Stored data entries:
-- pv_equiv track=rewrite | github.com/karma9874/Seq2Seq-Chatbot | graph_Utils.py | print_data
-- ===== SOURCE A (Python) =====
-- def print_data(i,batch_x,index_to_vocabs):
--     data = []
--     for n in batch_x:
--         if n == 3373:
--             break
--         else:
--             if n not in [3772,3373,3774,3775]:
--                 data.append(index_to_vocabs[n])
--     return data
-- ===== SOURCE B (Python) =====
-- def print_data(i, batch_x, index_to_vocabs):
--     try:
--         stop = batch_x.index(3373)
--     except ValueError:
--         stop = len(batch_x)
--     return [index_to_vocabs[n] for n in batch_x[:stop] if n not in (3772, 3774, 3775)]
-- ===== Notes on version B (the rewrite author's own statement) =====
-- stated objective: idiomatic
-- what changed: B replaces the single break-loop with a two-phase pipeline: it first truncates batch_x at the first sentinel 3373 via list.index and a slice, then builds the result with one filter/map comprehension over that prefix.
import Mathlib
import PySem

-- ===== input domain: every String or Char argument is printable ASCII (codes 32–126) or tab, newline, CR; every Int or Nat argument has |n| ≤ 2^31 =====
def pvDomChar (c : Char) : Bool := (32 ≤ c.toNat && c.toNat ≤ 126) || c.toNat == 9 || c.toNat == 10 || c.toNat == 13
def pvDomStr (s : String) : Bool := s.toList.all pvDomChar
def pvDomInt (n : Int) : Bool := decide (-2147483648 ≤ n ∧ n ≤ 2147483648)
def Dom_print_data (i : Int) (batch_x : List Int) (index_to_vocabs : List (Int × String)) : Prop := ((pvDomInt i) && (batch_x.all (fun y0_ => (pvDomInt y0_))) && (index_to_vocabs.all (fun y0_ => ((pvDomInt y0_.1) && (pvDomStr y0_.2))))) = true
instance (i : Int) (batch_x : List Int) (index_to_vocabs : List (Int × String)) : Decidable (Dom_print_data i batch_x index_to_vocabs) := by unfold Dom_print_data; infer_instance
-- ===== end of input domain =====

-- Re-implementation B: truncate at the first sentinel 3373 (list.index + slice), then one
-- filter/map pass — equivalent to A's break-loop; objective: idiomatic.
-- ===== PORT A =====
-- dict lookup index_to_vocabs[n]; total via getD "" — Pre_ excludes the KeyError inputs
def pvLookup (index_to_vocabs : List (Int × String)) (n : Int) : String :=
  ((PySem.Dict.mk index_to_vocabs).get? n).getD ""

def printDataLoopA (index_to_vocabs : List (Int × String)) : List Int → List String
  | [] => []
  | n :: rest =>
    if n = 3373 then []
    else if n ∈ ([3772, 3373, 3774, 3775] : List Int) then printDataLoopA index_to_vocabs rest
    else pvLookup index_to_vocabs n :: printDataLoopA index_to_vocabs rest

def print_data (i : Int) (batch_x : List Int) (index_to_vocabs : List (Int × String)) : List String :=
  printDataLoopA index_to_vocabs batch_x

-- ===== PORT B =====
def print_data_alt (i : Int) (batch_x : List Int) (index_to_vocabs : List (Int × String)) : List String :=
  let stop : Int :=
    match PySem.List.index? batch_x (3373 : Int) with
    | some k => (k : Int)           -- batch_x.index(3373)
    | none => (batch_x.length : Int) -- except ValueError: len(batch_x)
  ((PySem.List.slice batch_x none (some stop)).filter
      (fun n => !(decide (n ∈ ([3772, 3774, 3775] : List Int))))).map (pvLookup index_to_vocabs)

-- ===== PRECONDITION & SPEC =====
-- Pre_ excludes exactly the KeyError inputs: some token before the first sentinel, outside the
-- skip set, is missing from index_to_vocabs (Python A raises KeyError there).
def Pre_print_data (i : Int) (batch_x : List Int) (index_to_vocabs : List (Int × String)) : Prop :=
  ∀ n ∈ batch_x.takeWhile (fun m => m ≠ 3373),
    n ∉ ([3772, 3774, 3775] : List Int) → ((PySem.Dict.mk index_to_vocabs).get? n).isSome

instance (i : Int) (batch_x : List Int) (index_to_vocabs : List (Int × String)) : Decidable (Pre_print_data i batch_x index_to_vocabs) := by unfold Pre_print_data; infer_instance

def pvWitness_print_data : Int × List Int × (List (Int × String)) :=
  (0, [1, 3772, 2, 3373, 9], [(1, "hello"), (2, "world")])

def Spec_print_data (i : Int) (batch_x : List Int) (index_to_vocabs : List (Int × String)) (out : List String) : Prop := out = print_data_alt i batch_x index_to_vocabs
instance (i : Int) (batch_x : List Int) (index_to_vocabs : List (Int × String)) (out : List String) : Decidable (Spec_print_data i batch_x index_to_vocabs out) := by unfold Spec_print_data; infer_instance

-- ===== CLAIM (what is proved, stated in full; the proofs are below) =====
def Claim_equal_print_data : Prop := ∀ (i : Int) (batch_x : List Int) (index_to_vocabs : List (Int × String)), Dom_print_data i batch_x index_to_vocabs → Pre_print_data i batch_x index_to_vocabs → Spec_print_data i batch_x index_to_vocabs (print_data i batch_x index_to_vocabs)

-- ===== LEMMAS AND PROOFS =====
-- A's loop produces the map/filter of the prefix before the first sentinel.
theorem printDataLoopA_eq (ivs : List (Int × String)) (xs : List Int) :
    printDataLoopA ivs xs =
      ((xs.takeWhile (fun m => decide (m ≠ 3373))).filter
          (fun n => !(decide (n ∈ ([3772, 3774, 3775] : List Int))))).map (pvLookup ivs) := by
  induction xs with
  | nil => rfl
  | cons n rest ih =>
    by_cases h : n = 3373
    · subst h; simp [printDataLoopA, List.takeWhile]
    · by_cases hm : n ∈ ([3772, 3774, 3775] : List Int)
      · have hm4 : n ∈ ([3772, 3373, 3774, 3775] : List Int) := by
          simp only [List.mem_cons] at hm ⊢; tauto
        simp only [List.mem_cons, List.not_mem_nil, or_false] at hm
        rcases hm with rfl | rfl | rfl <;>
          simp [printDataLoopA, hm4, List.takeWhile, ih]
      · have hm4 : n ∉ ([3772, 3373, 3774, 3775] : List Int) := by
          simp only [List.mem_cons] at hm ⊢; tauto
        simp only [List.mem_cons, List.not_mem_nil, or_false, not_or] at hm
        obtain ⟨h1, h2, h3⟩ := hm
        simp [printDataLoopA, h, hm4, List.takeWhile, h1, h2, h3, ih]

-- the python-level truncation index reproduces takeWhile (· ≠ 3373)
theorem take_stop_eq_takeWhile (xs : List Int) :
    xs.take ((PySem.List.index? xs (3373 : Int)).getD xs.length) =
      xs.takeWhile (fun m => decide (m ≠ 3373)) := by
  induction xs with
  | nil => rfl
  | cons n rest ih =>
    by_cases h : n = 3373
    · subst h
      rw [PySem.List.index?_cons_self]
      simp [List.takeWhile]
    · rw [PySem.List.index?_cons_of_ne rest (show n ≠ 3373 from h)]
      cases hk : PySem.List.index? rest (3373 : Int) with
      | none =>
        simp only [Option.map_none, Option.getD_none, List.length_cons, List.take_succ_cons,
          List.takeWhile]
        rw [hk] at ih
        simp only [Option.getD_none] at ih
        simp [h, ih]
      | some k =>
        simp only [Option.map_some, Option.getD_some, List.take_succ_cons, List.takeWhile]
        rw [hk] at ih
        simp only [Option.getD_some] at ih
        simp [h, ih]

-- ===== VERDICT (by name: the statement is the Claim_ definition above) =====
theorem print_data_spec : Claim_equal_print_data := by
  intro i batch_x ivs _ _
  unfold Spec_print_data print_data print_data_alt
  rw [printDataLoopA_eq]
  cases hk : PySem.List.index? batch_x (3373 : Int) with
  | none =>
    have := take_stop_eq_takeWhile batch_x
    rw [hk] at this
    simp only [Option.getD_none] at this
    simp only [PySem.List.slice_to_natCast, this]
  | some k =>
    have := take_stop_eq_takeWhile batch_x
    rw [hk] at this
    simp only [Option.getD_some] at this
    simp only [PySem.List.slice_to_natCast, this]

EXERCISE OBJECTIVE: The word "before" may appear in several lines of the data; copy every line where it does.

RESPONSE TO THIS EXERCISE:
-- Pre_ excludes exactly the KeyError inputs: some token before the first sentinel, outside the
-- A's loop produces the map/filter of the prefix before the first sentinel.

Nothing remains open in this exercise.